手に持つと微にしなる。シンプルな並製本に見えながら洗練された本書の造本は、重版によって刷新されたものだ。初版は、著者である台北の出版ユニット、Fotobook DUMMIES Dayら自身によって製本され、出版された。
第2版となる本書は、マーストリヒトにある独立系書店Limestone Books から出版された。流通が意識された本書では、初版のリング製本を活かした、判型違いの写真の差し込みを引き継ぎつつも、図書館や文化施設に収蔵してもらう際の扱いやすさを意識し設計しなおされている。

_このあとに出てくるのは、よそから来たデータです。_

-- pv_equiv track=rewrite | github.com/harperpack/pacer_docket_parser | parse_to_db.py | seems_like_case_no
-- ===== SOURCE A (Python) =====
-- def seems_like_case_no(value):
--     has_alpha = False
--     has_pair_alpha = False
--     has_num = False
--     has_pair_num = False
--     has_dash = False
--     has_colon = False
--     length = len(value)
--     for i in range(length):
--         char = value[i]
--         if i == length - 1:
--             pair = ''
--         else:
--             pair = char + value[i+1]
--         if char.isalpha():
--             has_alpha = True
--         elif char.isnumeric():
--             has_num = True
--         elif char == '-':
--             has_dash = True
--         elif char == ':':
--             has_colon = True
--         if pair:
--             if pair.isalpha():
--                 has_pair_alpha = True
--             elif pair.isnumeric():
--                 has_pair_num = True
--         if has_alpha and has_dash:
--             if has_pair_num:
--                 return True
--             elif has_num and has_colon:
--                 return True
--     return False
-- ===== SOURCE B (Python) =====
-- def seems_like_case_no(value):
--     has_alpha = any(c.isalpha() for c in value)
--     has_num = any(c.isnumeric() and not c.isalpha() for c in value)
--     has_dash = any(c == '-' for c in value)
--     has_colon = any(c == ':' for c in value)
--     has_pair_num = any(a.isnumeric() and b.isnumeric() for a, b in zip(value, value[1:]))
--     return has_alpha and has_dash and (has_pair_num or (has_num and has_colon))
-- ===== Notes on version B (the rewrite author's own statement) =====
-- stated objective: simpler
-- what changed: Replaces the fused stateful loop with six monotone flags and an in-loop early return by five independent any-scans whose results are combined in one final boolean expression (and drops the unused has_pair_alpha flag).
import Mathlib
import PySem

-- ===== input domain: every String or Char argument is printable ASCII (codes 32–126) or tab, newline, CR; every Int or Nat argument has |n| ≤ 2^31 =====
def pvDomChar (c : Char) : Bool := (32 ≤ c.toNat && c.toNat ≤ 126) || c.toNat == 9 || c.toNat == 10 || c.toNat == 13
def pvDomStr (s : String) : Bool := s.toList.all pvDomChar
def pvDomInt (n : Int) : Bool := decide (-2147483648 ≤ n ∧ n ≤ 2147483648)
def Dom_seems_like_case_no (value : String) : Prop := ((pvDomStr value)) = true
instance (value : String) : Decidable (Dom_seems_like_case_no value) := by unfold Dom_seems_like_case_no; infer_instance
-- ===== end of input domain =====

-- B replaces A's single fused flag loop with early return by five independent any-scans
-- combined once at the end (objective: simpler).

-- ===== PORT A =====
-- A's index loop, transliterated as structural recursion over the character list; the six
-- flags are the loop state, the branch order follows A's if/elif chains, and the in-loop
-- `return True` is the `true` branch.  str.isnumeric is ported as isdigit (exact on the
-- printable-ASCII domain, where the numeric characters are exactly '0'..'9').
def seemsLoopA : List Char → Bool → Bool → Bool → Bool → Bool → Bool → Bool
  | [], _, _, _, _, _, _ => false
  | c :: rest, ha, hpa, hn, hpn, hd, hc =>
    let s1 :=
      if PySem.Chars.isalpha c then (true, hn, hd, hc)
      else if PySem.Chars.isdigit c then (ha, true, hd, hc)
      else if c == '-' then (ha, hn, true, hc)
      else if c == ':' then (ha, hn, hd, true)
      else (ha, hn, hd, hc)
    let s2 :=
      match rest with
      | [] => (hpa, hpn)                                    -- pair = ''
      | d :: _ =>
        if PySem.Chars.isalpha c && PySem.Chars.isalpha d then (true, hpn)
        else if PySem.Chars.isdigit c && PySem.Chars.isdigit d then (hpa, true)
        else (hpa, hpn)
    if s1.1 && s1.2.2.1 && (s2.2 || s1.2.1 && s1.2.2.2) then true
    else seemsLoopA rest s1.1 s2.1 s1.2.1 s2.2 s1.2.2.1 s1.2.2.2

def seems_like_case_no (value : String) : Bool :=
  seemsLoopA value.toList false false false false false false

-- ===== PORT B =====
-- Five independent scans, then one boolean combination (Source B; isnumeric = isdigit on ASCII).
def seems_like_case_no_alt (value : String) : Bool :=
  let cs := value.toList
  let has_alpha := cs.any (fun c => PySem.Chars.isalpha c)
  let has_num := cs.any (fun c => PySem.Chars.isdigit c && !PySem.Chars.isalpha c)
  let has_dash := cs.any (fun c => c == '-')
  let has_colon := cs.any (fun c => c == ':')
  let has_pair_num := (cs.zip cs.tail).any (fun p => PySem.Chars.isdigit p.1 && PySem.Chars.isdigit p.2)
  has_alpha && has_dash && (has_pair_num || has_num && has_colon)

-- ===== PRECONDITION & SPEC =====
def Spec_seems_like_case_no (value : String) (out : Bool) : Prop := out = seems_like_case_no_alt value
instance (value : String) (out : Bool) : Decidable (Spec_seems_like_case_no value out) := by unfold Spec_seems_like_case_no; infer_instance

-- ===== CLAIM (what is proved, stated in full; the proofs are below) =====
def Claim_equal_seems_like_case_no : Prop := ∀ (value : String), Dom_seems_like_case_no value → Spec_seems_like_case_no value (seems_like_case_no value)

-- ===== LEMMAS AND PROOFS =====

theorem not_alpha_of_digit (c : Char) : PySem.Chars.isdigit c = true → PySem.Chars.isalpha c = false := by
  intro h
  simp only [PySem.Chars.isdigit, Bool.and_eq_true, decide_eq_true_eq, Char.le_def,
    UInt32.le_iff_toNat_le,
    (by decide : ('0').val.toNat = 48), (by decide : ('9').val.toNat = 57)] at h
  simp only [PySem.Chars.isalpha, PySem.Chars.isupper, PySem.Chars.islower, Bool.or_eq_false_iff,
    Bool.and_eq_false_iff, decide_eq_false_iff_not, Char.le_def, UInt32.le_iff_toNat_le, not_le,
    (by decide : ('A').val.toNat = 65), (by decide : ('Z').val.toNat = 90),
    (by decide : ('a').val.toNat = 97), (by decide : ('z').val.toNat = 122)]
  omega

def pairA (c : Char) : List Char → Bool
  | [] => false
  | d :: _ => PySem.Chars.isalpha c && PySem.Chars.isalpha d

def pairN (c : Char) : List Char → Bool
  | [] => false
  | d :: _ => PySem.Chars.isdigit c && PySem.Chars.isdigit d

-- one loop iteration, with the if/elif chains resolved into monotone flag updates
theorem seemsLoopA_cons (c : Char) (rest : List Char) (ha hpa hn hpn hd hc : Bool) :
    seemsLoopA (c :: rest) ha hpa hn hpn hd hc =
      (if (ha || PySem.Chars.isalpha c) && (hd || (c == '-')) &&
            ((hpn || pairN c rest) ||
             (hn || (PySem.Chars.isdigit c && !PySem.Chars.isalpha c)) && (hc || (c == ':'))) then
        true
      else
        seemsLoopA rest (ha || PySem.Chars.isalpha c) (hpa || pairA c rest)
          (hn || (PySem.Chars.isdigit c && !PySem.Chars.isalpha c)) (hpn || pairN c rest)
          (hd || (c == '-')) (hc || (c == ':'))) := by
  simp only [seemsLoopA]
  by_cases h1 : PySem.Chars.isalpha c = true <;>
    by_cases h2 : PySem.Chars.isdigit c = true <;>
      by_cases h3 : (c == '-') = true <;> by_cases h4 : (c == ':') = true <;>
        cases rest with
        | nil =>
          simp_all [pairA, pairN, not_alpha_of_digit,
            (show ∀ a b : Char, (a == b) = decide (a = b) from fun _ _ => rfl),
            (by decide : PySem.Chars.isalpha '-' = false),
            (by decide : PySem.Chars.isdigit '-' = false),
            (by decide : PySem.Chars.isalpha ':' = false),
            (by decide : PySem.Chars.isdigit ':' = false)]
        | cons d t =>
          by_cases h5 : PySem.Chars.isalpha d = true <;>
            by_cases h6 : PySem.Chars.isdigit d = true <;>
              simp_all [pairA, pairN, not_alpha_of_digit,
                (show ∀ a b : Char, (a == b) = decide (a = b) from fun _ _ => rfl),
                (by decide : PySem.Chars.isalpha '-' = false),
                (by decide : PySem.Chars.isdigit '-' = false),
                (by decide : PySem.Chars.isalpha ':' = false),
                (by decide : PySem.Chars.isdigit ':' = false)]

-- the invariant: from any state whose exit condition is still false, the loop computes the
-- final-flag formula (the flags are monotone, so the early return cannot change the value)
theorem seemsLoopA_eq (cs : List Char) (ha hpa hn hpn hd hc : Bool)
    (h : (ha && hd && (hpn || hn && hc)) = false) :
    seemsLoopA cs ha hpa hn hpn hd hc =
      ((ha || cs.any (fun c => PySem.Chars.isalpha c)) &&
       (hd || cs.any (fun c => c == '-')) &&
       ((hpn || (cs.zip cs.tail).any
            (fun p => PySem.Chars.isdigit p.1 && PySem.Chars.isdigit p.2)) ||
        (hn || cs.any (fun c => PySem.Chars.isdigit c && !PySem.Chars.isalpha c)) &&
        (hc || cs.any (fun c => c == ':')))) := by
  induction cs generalizing ha hpa hn hpn hd hc with
  | nil =>
    show false = _
    simp only [List.any_nil, List.zip_nil_left, Bool.or_false]
    exact h.symm
  | cons c rest ih =>
    rw [seemsLoopA_cons]
    by_cases hcond : ((ha || PySem.Chars.isalpha c) && (hd || (c == '-')) &&
        ((hpn || pairN c rest) ||
         (hn || (PySem.Chars.isdigit c && !PySem.Chars.isalpha c)) && (hc || (c == ':')))) = true
    · rw [if_pos hcond]
      refine Eq.symm ?_
      cases rest with
      | nil =>
        simp only [pairN, Bool.or_false, Bool.and_eq_true, Bool.or_eq_true] at hcond
        simp only [List.any_cons, List.any_nil, List.zip_nil_right, List.tail_cons,
          Bool.or_false, Bool.and_eq_true, Bool.or_eq_true]
        tauto
      | cons d t =>
        simp only [pairN, Bool.and_eq_true, Bool.or_eq_true] at hcond
        simp only [List.any_cons, List.tail_cons, List.zip_cons_cons, Bool.and_eq_true,
          Bool.or_eq_true]
        tauto
    · rw [if_neg (by simpa using hcond), ih _ _ _ _ _ _ (by simpa using hcond)]
      cases rest with
      | nil => simp [pairN]
      | cons d t =>
        simp only [pairN, List.any_cons, List.tail_cons, List.zip_cons_cons, Bool.or_assoc]

-- ===== VERDICT (by name: the statement is the Claim_ definition above) =====
theorem seems_like_case_no_spec : Claim_equal_seems_like_case_no := by
  intro value _
  unfold Spec_seems_like_case_no seems_like_case_no seems_like_case_no_alt
  rw [seemsLoopA_eq _ _ _ _ _ _ _ rfl]
  simp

2019 年、Fotobook DUMMIES Day の、Liu Chao-tzeとLin Junye は、「なぜ私たちは〈フォトブック〉を作るのか」という素朴な問いのもと、東南アジアの独立系書店、写真家やアーティストの元を訪れリサーチを行った。もともと、台北での同名のフォトブックフェアとして活動を始めた彼女らは、フィールワークを通して〈フォトブック〉という外来語がいかにアジア諸国において変容してきたかに目を向けるようになる。本書において〈フォトブック〉のさすものは、必ずしも写真や写真集という媒体そのものに留まらない。〈イメージ〉、〈セルフ・パブリッシング〉といったキーワードを往来しながら徐々に逸脱し出版が持つ公共性へとシフトしていく。